DATA EXTRACTS:
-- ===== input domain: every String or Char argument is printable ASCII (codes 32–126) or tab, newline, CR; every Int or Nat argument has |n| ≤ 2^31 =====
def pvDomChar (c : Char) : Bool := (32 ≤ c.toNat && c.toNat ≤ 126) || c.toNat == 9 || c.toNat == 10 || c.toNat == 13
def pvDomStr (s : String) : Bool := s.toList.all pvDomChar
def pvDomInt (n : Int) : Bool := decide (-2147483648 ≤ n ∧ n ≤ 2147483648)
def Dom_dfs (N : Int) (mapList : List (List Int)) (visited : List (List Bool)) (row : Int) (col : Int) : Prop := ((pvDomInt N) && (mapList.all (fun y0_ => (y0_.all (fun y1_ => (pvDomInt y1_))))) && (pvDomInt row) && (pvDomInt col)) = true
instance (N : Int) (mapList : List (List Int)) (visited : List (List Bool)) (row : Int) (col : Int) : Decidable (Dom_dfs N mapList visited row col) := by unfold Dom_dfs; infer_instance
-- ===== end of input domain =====

-- B replaces A's recursive DFS by an iterative DFS over an explicit stack (same preorder,
-- same visited mutations; equivalence proved here is about the RETURN value — the in-place
-- mutation of `visited` is reproduced identically by B's algorithm but not part of the claim).

-- shared transliterations of the Python subscript expressions
-- visited[r][c]  (total form; Pre_ keeps every actually-performed access in range)
def pvVget (v : List (List Bool)) (r c : Int) : Bool :=
  PySem.List.pyGetD (PySem.List.pyGetD v r []) c false
-- mapList[r][c]
def pvMget (m : List (List Int)) (r c : Int) : Int :=
  PySem.List.pyGetD (PySem.List.pyGetD m r []) c 0
-- visited[r][c] = True
def pvVset (v : List (List Bool)) (r c : Int) : List (List Bool) :=
  PySem.List.pySetD v r (PySem.List.pySetD (PySem.List.pyGetD v r []) c true)
-- number of False cells of `visited`: the termination fuel of both ports
def pvUnvis (v : List (List Bool)) : Nat := (v.map (fun r => r.count false)).sum

-- ===== PORT A =====
-- A's recursion, fueled (fuel only makes the recursion structural; with fuel > pvUnvis v the
-- 0-branch is never reached). Returns Python's return value together with the mutated visited.
def dfsA (N : Int) (m : List (List Int)) : Nat → List (List Bool) → Int → Int → Bool × List (List Bool)
  | 0, v, _, _ => (false, v)
  | f+1, v, row, col =>
    if row < 0 ∨ N ≤ row ∨ col < 0 ∨ N ≤ col ∨ pvVget v row col = true then (false, v)
    else if pvMget m row col = -1 then (true, v)
    else if pvMget m row col = 0 then (false, v)
    else
      let v' := pvVset v row col
      let p1 := dfsA N m f v' (row + pvMget m row col) col
      if p1.1 then (true, p1.2)
      else
        let p2 := dfsA N m f p1.2 row (col + pvMget m row col)
        if p2.1 then (true, p2.2) else (false, p2.2)

def dfs (N : Int) (mapList : List (List Int)) (visited : List (List Bool)) (row : Int) (col : Int) : Bool :=
  (dfsA N mapList (pvUnvis visited + 1) visited row col).1

-- ===== PORT B =====
-- B's while-loop over the stack, fueled (each iteration pops one entry; pushes happen only when
-- a cell is freshly marked, so 1 + 2 * pvUnvis v iterations always suffice).
def loopB (N : Int) (m : List (List Int)) : Nat → List (Int × Int) → List (List Bool) → Bool
  | 0, _, _ => false
  | _+1, [], _ => false
  | f+1, (r, c) :: stack, v =>
    if r < 0 ∨ N ≤ r ∨ c < 0 ∨ N ≤ c ∨ pvVget v r c = true then loopB N m f stack v
    else if pvMget m r c = -1 then true
    else if pvMget m r c = 0 then loopB N m f stack v
    else loopB N m f ((r + pvMget m r c, c) :: (r, c + pvMget m r c) :: stack) (pvVset v r c)

def dfs_alt (N : Int) (mapList : List (List Int)) (visited : List (List Bool)) (row : Int) (col : Int) : Bool :=
  loopB N mapList (1 + 2 * pvUnvis visited) [(row, col)] visited

-- ===== PRECONDITION & SPEC =====
def pvDimsV (N : Int) (v : List (List Bool)) : Prop :=
  N ≤ (v.length : Int) ∧ ∀ r ∈ v, N ≤ (r.length : Int)
def pvDimsM (N : Int) (m : List (List Int)) : Prop :=
  N ≤ (m.length : Int) ∧ ∀ r ∈ m, N ≤ (r.length : Int)

-- Python raises IndexError when a visited 0 ≤ r,c < N cell lies outside the actual list
-- structure; Pre_ therefore asks both grids to be at least N×N (or the start to be out of the
-- [0,N) board, where A returns False without any access). This is slightly narrower than
-- no-raise: it also excludes ragged grids whose short rows the traversal happens not to touch
-- (see the cite in claim.json), on which A and B both still return the same value.
def Pre_dfs (N : Int) (mapList : List (List Int)) (visited : List (List Bool)) (row : Int) (col : Int) : Prop :=
  (pvDimsV N visited ∧ pvDimsM N mapList) ∨ row < 0 ∨ N ≤ row ∨ col < 0 ∨ N ≤ col

instance (N : Int) (mapList : List (List Int)) (visited : List (List Bool)) (row : Int) (col : Int) : Decidable (Pre_dfs N mapList visited row col) := by
  unfold Pre_dfs pvDimsV pvDimsM; infer_instance

def pvWitness_dfs : Int × List (List Int) × List (List Bool) × Int × Int :=
  (2, [[1, 1], [-1, 0]], [[false, false], [false, false]], 0, 0)

def Spec_dfs (N : Int) (mapList : List (List Int)) (visited : List (List Bool)) (row : Int) (col : Int) (out : Bool) : Prop := out = dfs_alt N mapList visited row col
instance (N : Int) (mapList : List (List Int)) (visited : List (List Bool)) (row : Int) (col : Int) (out : Bool) : Decidable (Spec_dfs N mapList visited row col out) := by unfold Spec_dfs; infer_instance

-- ===== CLAIM (what is proved, stated in full; the proofs are below) =====
def Claim_equal_dfs : Prop := ∀ (N : Int) (mapList : List (List Int)) (visited : List (List Bool)) (row : Int) (col : Int), Dom_dfs N mapList visited row col → Pre_dfs N mapList visited row col → Spec_dfs N mapList visited row col (dfs N mapList visited row col)


-- ===== LEMMAS AND PROOFS =====

lemma loopB_nil (N : Int) (m : List (List Int)) (f : Nat) (v : List (List Bool)) :
    loopB N m f [] v = false := by cases f <;> rfl

lemma count_set_true (l : List Bool) (j : Nat) (hj : j < l.length) (ha : l[j] = false) :
    (l.set j true).count false + 1 = l.count false := by
  induction l generalizing j with
  | nil => simp at hj
  | cons a t ih =>
    cases j with
    | zero => simp_all
    | succ k =>
      simp at hj ha
      have := ih k hj ha
      simp [List.count_cons]
      omega

lemma unvis_set (v : List (List Bool)) (i : Nat) (x : List Bool) (hi : i < v.length) :
    pvUnvis (v.set i x) + (v[i]).count false = pvUnvis v + x.count false := by
  induction v generalizing i with
  | nil => simp at hi
  | cons a t ih =>
    cases i with
    | zero => simp [pvUnvis]; omega
    | succ k =>
      simp at hi
      have := ih k hi
      simp [pvUnvis] at this ⊢
      omega

-- the marked-cell facts: under the passed guard and the dimension precondition,
-- pvVset marks one fresh cell: shape preserved, pvUnvis decreases by exactly one.
lemma mark_facts (N : Int) (v : List (List Bool)) (r c : Int)
    (hd : pvDimsV N v) (hr0 : 0 ≤ r) (hrN : r < N) (hc0 : 0 ≤ c) (hcN : c < N)
    (hv : pvVget v r c = false) :
    pvDimsV N (pvVset v r c) ∧ pvUnvis (pvVset v r c) + 1 = pvUnvis v := by
  obtain ⟨hlen, hrows⟩ := hd
  have hi : r.toNat < v.length := by omega
  have hrowmem : v[r.toNat] ∈ v := List.getElem_mem hi
  have hrowlen : N ≤ (v[r.toNat].length : Int) := hrows _ hrowmem
  have hj : c.toNat < v[r.toNat].length := by omega
  have hget1 : PySem.List.pyGetD v r ([] : List Bool) = v[r.toNat] := by
    rw [PySem.List.pyGetD_eq_getElem v [] hr0 (by omega)]
  have hset : pvVset v r c = v.set r.toNat (v[r.toNat].set c.toNat true) := by
    unfold pvVset
    rw [hget1, PySem.List.pySetD_of_nonneg _ _ hc0, PySem.List.pySetD_of_nonneg _ _ hr0]
  have hvget : v[r.toNat][c.toNat] = false := by
    unfold pvVget at hv
    rw [hget1, PySem.List.pyGetD_eq_getElem _ false hc0 (by omega)] at hv
    exact hv
  constructor
  · constructor
    · simp [hset]; omega
    · intro row hrow
      rw [hset] at hrow
      rcases List.mem_or_eq_of_mem_set hrow with h | h
      · exact hrows _ h
      · subst h; simp; omega
  · rw [hset]
    have h1 := unvis_set v r.toNat (v[r.toNat].set c.toNat true) hi
    have h2 := count_set_true (v[r.toNat]) c.toNat hj hvget
    omega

EXERCISE REQUIREMENTS: Wherever a line above contains the string "pvMget", copy that line.

TASK SOLUTION:
def pvMget (m : List (List Int)) (r c : Int) : Int :=
    else if pvMget m row col = -1 then (true, v)
    else if pvMget m row col = 0 then (false, v)
      let p1 := dfsA N m f v' (row + pvMget m row col) col
        let p2 := dfsA N m f p1.2 row (col + pvMget m row col)
    else if pvMget m r c = -1 then true
    else if pvMget m r c = 0 then loopB N m f stack v
    else loopB N m f ((r + pvMget m r c, c) :: (r, c + pvMget m r c) :: stack) (pvVset v r c)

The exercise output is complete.